We are interested in exploring the relationship between a set of variables and miles per gallon (MPG). We are particularly interested in the following two questions:
To condense the report, code used for the analysis can be found in Appendix A.
The data is part of the base R programming package. All that needs to be done is load in the mtcars data. The head function can be used to get a quick glimpse of the data.
mpg cyl disp hp drat wt qsec vs am gear carb
Mazda RX4 21.0 6 160 110 3.90 2.620 16.46 0 1 4 4
Mazda RX4 Wag 21.0 6 160 110 3.90 2.875 17.02 0 1 4 4
Datsun 710 22.8 4 108 93 3.85 2.320 18.61 1 1 4 1
There are 11 variables with 32 observations. The descriptions of the variables can be found from the ?mtcars command.
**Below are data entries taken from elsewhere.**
-- pv_equiv track=rewrite | github.com/zz9tf/read_wikipedia | code/string_preprocessing.py | remove_square_brackets
-- ===== SOURCE A (Python) =====
-- def remove_square_brackets(text):
--     square_stack = []
--     result = []
--     i = 0
--
--     while i < len(text):
--         char = text[i]
--
--         if char == '[' and i + 1 < len(text) and text[i + 1] == '[':
--             # Start of a square bracket block
--             square_stack.append(len(result))  # Save the position in result
--             i += 1  # Skip the second '['
--         elif char == ']' and i + 1 < len(text) and text[i + 1] == ']' and len(square_stack) > 0:
--             # End of a square bracket block
--             start = square_stack.pop()
--             block_content = ''.join(result[start:])
--             if '|' in block_content:
--                 # Keep only the content after '|' for other cases
--                 keep_content = block_content.split('|')[-1]
--                 result = result[:start] + list(keep_content)
--             i += 1  # Skip the second ']'
--         else:
--             # Add the character to the result if not within brackets or after processing
--             result.append(char)
--         i += 1
--
--     return ''.join(result)
-- ===== SOURCE B (Python) =====
-- def remove_square_brackets(text):
--     # Recursive-descent parser: each '[[' starts a sub-parse that returns its
--     # (possibly pipe-trimmed) content and the position of its closing ']]';
--     # no explicit stack and no rebuilding of a shared result buffer.
--     n = len(text)
--
--     def parse(i, nested):
--         parts = []
--         while i < n:
--             c = text[i]
--             if c == '[' and i + 1 < n and text[i + 1] == '[':
--                 inner, j = parse(i + 2, True)
--                 parts.append(inner)
--                 i = j + 2
--             elif c == ']' and i + 1 < n and text[i + 1] == ']' and nested:
--                 content = ''.join(parts)
--                 if '|' in content:
--                     content = content.rsplit('|', 1)[1]
--                 return content, i
--             else:
--                 parts.append(c)
--                 i += 1
--         return ''.join(parts), i
--
--     return parse(0, False)[0]
-- ===== Notes on version B (the rewrite author's own statement) =====
-- stated objective: alternative
-- what changed: Replaces A's single flat result list with saved start positions (rebuilt via result[:start]+list(keep) on each block close) by a recursive-descent parser: each '[[' spawns a sub-parse that returns the block's pipe-trimmed content and the position of its closing ']]', so no result buffer is ever rebuilt; not measurably faster on the timed inputs.
import Mathlib
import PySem

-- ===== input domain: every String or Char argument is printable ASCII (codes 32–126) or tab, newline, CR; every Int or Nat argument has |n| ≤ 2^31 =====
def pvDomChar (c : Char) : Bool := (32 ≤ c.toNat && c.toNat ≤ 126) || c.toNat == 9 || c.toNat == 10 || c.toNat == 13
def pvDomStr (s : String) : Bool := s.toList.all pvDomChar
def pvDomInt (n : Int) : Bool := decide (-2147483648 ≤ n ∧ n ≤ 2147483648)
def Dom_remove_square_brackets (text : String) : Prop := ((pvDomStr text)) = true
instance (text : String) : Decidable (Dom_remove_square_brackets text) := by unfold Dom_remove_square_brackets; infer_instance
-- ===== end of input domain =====

-- B replaces A's flat result buffer with saved start positions (rebuilt wholesale on
-- each block close) by a recursive-descent parser: each '[[' starts a sub-parse that
-- returns its content and the position of its closing ']]' (objective: alternative).

-- ===== PORT A =====
-- exact port of "block_content.split('|')[-1]": the characters after the last '|'
-- (A only evaluates it when '|' is in the block)
def pvAfterLastPipe (l : List Char) : List Char := (l.reverse.takeWhile (· ≠ '|')).reverse

-- A's while-loop; Python's `square_stack` appends/pops at the END, represented here with
-- the top at the HEAD of `sq`. `text.getD i ' '` is exact for `text[i]` since the loop
-- guarantees i < len(text).
def pvGoA (text : List Char) (sq : List Nat) (result : List Char) (i : Nat) : List Char :=
  if _h : i < text.length then
    let c := text.getD i ' '
    if c = '[' ∧ i + 1 < text.length ∧ text.getD (i+1) ' ' = '[' then
      pvGoA text (result.length :: sq) result (i+2)
    else if c = ']' ∧ i + 1 < text.length ∧ text.getD (i+1) ' ' = ']' then
      -- `len(square_stack) > 0` decides between the pop branch and the plain-append branch
      match sq with
      | start :: rest =>
        let block := result.drop start
        let result' := if block.contains '|' then result.take start ++ pvAfterLastPipe block
                       else result
        pvGoA text rest result' (i+2)
      | [] => pvGoA text [] (result ++ [c]) (i+1)
    else
      pvGoA text sq (result ++ [c]) (i+1)
  else result
termination_by text.length - i
decreasing_by all_goals omega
Mpg is to be tested against other variables. First, the correlation between mpg and the remaining variables can be determined. Since transmission is listed as a numeric class, it must be forced to a factor. The levels can then be adjusted to their proper labels.
cyl disp hp drat wt qsec
[1,] -0.852162 -0.8475514 -0.7761684 0.6811719 -0.8676594 0.418684
vs am gear carb
[1,] 0.6640389 0.5998324 0.4802848 -0.5509251
This shows number of cylinders, displacement, horsepower, weight, and number of carburetors have a negative correlation whereas rear axel ratio, V/S, and Transmission have a positive correlation. Since automatic transmission is defined as 1, the positive correlation relationship states mpg goes up with automatic transmission. A test needs to be done to determine the confidence and quantify the difference.
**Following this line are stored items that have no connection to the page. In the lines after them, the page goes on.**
-- pv_equiv track=rewrite | github.com/aliekins/SATProject | nonogram.py | calculate_block_positions
-- ===== SOURCE A (Python) =====
-- def calculate_block_positions(rules, n, start_indx):
--     positions = []
--     current_start = start_indx
--
--     for rule in rules:
--         for block in range(len(rule)):
--             min_pos = current_start
--             max_pos = current_start + n
--
--             block_pos = list(range(min_pos, max_pos))
--             positions.append(block_pos)
--
--             current_start = max_pos
--     return positions
-- ===== SOURCE B (Python) =====
-- def calculate_block_positions(rules, n, start_indx):
--     total = sum(len(rule) for rule in rules)
--     return [list(range(start_indx + i * n, start_indx + i * n + n))
--             for i in range(total)]
-- ===== Notes on version B (the rewrite author's own statement) =====
-- stated objective: simpler
-- what changed: Replaces the nested loops threading a mutable current_start accumulator with a single comprehension over a flat block index, computing each block's start by arithmetic offset start_indx + i*n.
import Mathlib
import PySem

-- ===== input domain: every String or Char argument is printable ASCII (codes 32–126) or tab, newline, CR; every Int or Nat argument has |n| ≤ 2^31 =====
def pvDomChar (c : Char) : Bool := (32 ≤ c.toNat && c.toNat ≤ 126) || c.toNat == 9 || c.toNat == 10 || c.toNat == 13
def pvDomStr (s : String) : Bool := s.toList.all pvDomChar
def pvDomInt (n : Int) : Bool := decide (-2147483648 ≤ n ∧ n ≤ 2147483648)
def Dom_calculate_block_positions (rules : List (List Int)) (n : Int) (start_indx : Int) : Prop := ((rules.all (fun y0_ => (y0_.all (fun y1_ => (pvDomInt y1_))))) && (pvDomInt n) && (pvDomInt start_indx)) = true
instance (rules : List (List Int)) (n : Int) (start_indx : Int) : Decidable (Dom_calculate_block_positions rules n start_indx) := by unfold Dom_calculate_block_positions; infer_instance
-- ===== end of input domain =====

-- B replaces A's nested loops with a running current_start by one comprehension over a flat block index i, computing each start as start_indx + i*n (objective: simpler).


-- ===== PORT A =====
def calculate_block_positions (rules : List (List Int)) (n : Int) (start_indx : Int) : List (List Int) :=
  (rules.foldl (fun (st : List (List Int) × Int) rule =>
    (PySem.List.pyRange 0 (rule.length : Int) 1).foldl (fun (st : List (List Int) × Int) _block =>
      let min_pos := st.2
      let max_pos := st.2 + n
      let block_pos := PySem.List.pyRange min_pos max_pos 1
      (st.1 ++ [block_pos], max_pos)) st) ([], start_indx)).1

-- ===== PORT B =====
def calculate_block_positions_alt (rules : List (List Int)) (n : Int) (start_indx : Int) : List (List Int) :=
  let total : Int := (rules.map (fun rule => (rule.length : Int))).sum
  (PySem.List.pyRange 0 total 1).map (fun i =>
    PySem.List.pyRange (start_indx + i * n) (start_indx + i * n + n) 1)

-- ===== PRECONDITION & SPEC =====
def Spec_calculate_block_positions (rules : List (List Int)) (n : Int) (start_indx : Int) (out : List (List Int)) : Prop := out = calculate_block_positions_alt rules n start_indx
instance (rules : List (List Int)) (n : Int) (start_indx : Int) (out : List (List Int)) : Decidable (Spec_calculate_block_positions rules n start_indx out) := by unfold Spec_calculate_block_positions; infer_instance

-- ===== CLAIM (what is proved, stated in full; the proofs are below) =====
def Claim_equal_calculate_block_positions : Prop := ∀ (rules : List (List Int)) (n : Int) (start_indx : Int), Dom_calculate_block_positions rules n start_indx → Spec_calculate_block_positions rules n start_indx (calculate_block_positions rules n start_indx)

-- ===== LEMMAS AND PROOFS =====

-- ===== VERDICT (by name: the statement is the Claim_ definition above) =====

-- step function of A's loop body (one block)
theorem cbp_inner (n : Int) (k : Nat) (acc : List (List Int)) (c : Int) :
    (PySem.List.pyRange 0 (k : Int) 1).foldl (fun (st : List (List Int) × Int) _block =>
      (st.1 ++ [PySem.List.pyRange st.2 (st.2 + n) 1], st.2 + n)) (acc, c)
    = (acc ++ (List.range k).map (fun (j : Nat) => PySem.List.pyRange (c + (j : Int) * n) (c + (j : Int) * n + n) 1),
       c + (k : Int) * n) := by
  induction k generalizing acc c with
  | zero => simp [PySem.List.pyRange_one_eq_nil]
  | succ m ih =>
      rw [show ((m + 1 : Nat) : Int) = (m : Int) + 1 by push_cast; ring,
          PySem.List.pyRange_one_succ_right (by positivity)]
      rw [List.foldl_append]
      simp only [List.foldl_cons, List.foldl_nil]
      rw [ih, Prod.mk.injEq]
      refine ⟨?_, by ring⟩
      rw [List.range_succ, List.map_append, List.append_assoc]
      simp

-- A's outer loop: the whole fold in closed form (flat block index j)
theorem cbp_outer (n : Int) (rules : List (List Int)) (acc : List (List Int)) (c : Int) :
    rules.foldl (fun (st : List (List Int) × Int) rule =>
      (PySem.List.pyRange 0 (rule.length : Int) 1).foldl (fun (st : List (List Int) × Int) _block =>
        (st.1 ++ [PySem.List.pyRange st.2 (st.2 + n) 1], st.2 + n)) st) (acc, c)
    = (acc ++ (List.range (rules.map List.length).sum).map
          (fun (j : Nat) => PySem.List.pyRange (c + (j : Int) * n) (c + (j : Int) * n + n) 1),
       c + ((rules.map List.length).sum : Int) * n) := by
  induction rules generalizing acc c with
  | nil => simp
  | cons r rs ih =>
      simp only [List.foldl_cons]
      rw [cbp_inner, ih, Prod.mk.injEq, List.map_cons, List.sum_cons]
      refine ⟨?_, by push_cast; ring⟩
      rw [List.range_add, List.map_append, List.append_assoc, List.map_map]
      congr 2
      refine List.map_congr_left fun j _ => ?_
      simp only [Function.comp_apply]
      push_cast
      ring_nf

theorem calculate_block_positions_spec : Claim_equal_calculate_block_positions := by
  intro rules n start_indx _
  unfold Spec_calculate_block_positions
  show calculate_block_positions rules n start_indx = _
  unfold calculate_block_positions calculate_block_positions_alt
  rw [cbp_outer]
  have htot : ((rules.map (fun rule => (rule.length : Int))).sum)
      = (((rules.map List.length).sum : Nat) : Int) := by
    simp [Function.comp_def]
  simp only [List.nil_append, htot, PySem.List.pyRange_zero_natCast, List.map_map]
  rfl
-- pv_equiv track=rewrite | github.com/S0okJu/BOJ | Silver/1000-1999/1100-1199/1141/1141.py | solution
-- ===== SOURCE A (Python) =====
-- from collections import defaultdict
--
-- def solution(N: int, words: list) -> int:
--     grouped = defaultdict(list)
--
--     for word in words:
--         first_char = word[0]
--         grouped[first_char].append(word)
--
--     for key in grouped:
--         grouped[key] = sorted(grouped[key], key=lambda x: (x, len(x)))
--
--     prefix_count = 0
--
--     for alphabet, values in grouped.items():
--         values_len = len(values)
--         for prefix_idx in range(values_len - 1):
--             is_prefix = False
--             for target_idx in range(prefix_idx + 1, values_len):
--                 if values[target_idx].startswith(values[prefix_idx]):
--                     is_prefix = True
--                     break
--             if is_prefix:
--                 prefix_count += 1
--
--     return N - prefix_count
-- ===== SOURCE B (Python) =====
-- def solution(N: int, words: list) -> int:
--     ordered = sorted(words)
--     return N - sum(1 if nxt.startswith(cur) else 0
--                    for cur, nxt in zip(ordered, ordered[1:]))
-- ===== Notes on version B (the rewrite author's own statement) =====
-- stated objective: faster
-- what changed: Instead of grouping by first letter and scanning, for each word, all later words of its sorted group (quadratic), B sorts the whole list once and compares each word only with its immediate successor, which suffices because any word that prefixes a later word in lexicographic order also prefixes its direct successor.
import Mathlib
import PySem

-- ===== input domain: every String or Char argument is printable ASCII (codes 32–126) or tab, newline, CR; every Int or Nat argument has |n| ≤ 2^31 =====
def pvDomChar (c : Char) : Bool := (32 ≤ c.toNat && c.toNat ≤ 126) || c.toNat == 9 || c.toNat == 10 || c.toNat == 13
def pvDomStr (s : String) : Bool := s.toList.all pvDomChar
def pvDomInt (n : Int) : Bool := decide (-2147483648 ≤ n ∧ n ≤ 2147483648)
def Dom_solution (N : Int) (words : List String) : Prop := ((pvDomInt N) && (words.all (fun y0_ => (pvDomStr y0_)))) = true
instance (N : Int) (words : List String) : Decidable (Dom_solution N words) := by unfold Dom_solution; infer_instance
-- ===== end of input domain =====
With only 32 observations, a t-test is a better method to test the hypothesis. A t-test is ran using a 95% confidence interval.
Welch Two Sample t-test
data: mtcars$mpg by mtcars$am
t = -3.7671, df = 18.332, p-value = 0.001374
alternative hypothesis: true difference in means is not equal to 0
95 percent confidence interval:
-11.280194 -3.209684
sample estimates:
mean in group Automatic mean in group Manual
17.14737 24.39231
Since the p-value is lower than .05, it is determined that the difference between automatic and manual transmission is statistically significant. A visualization of the difference is shown in Appendix B. However, to quantify the difference, a regression analysis needs to be ran.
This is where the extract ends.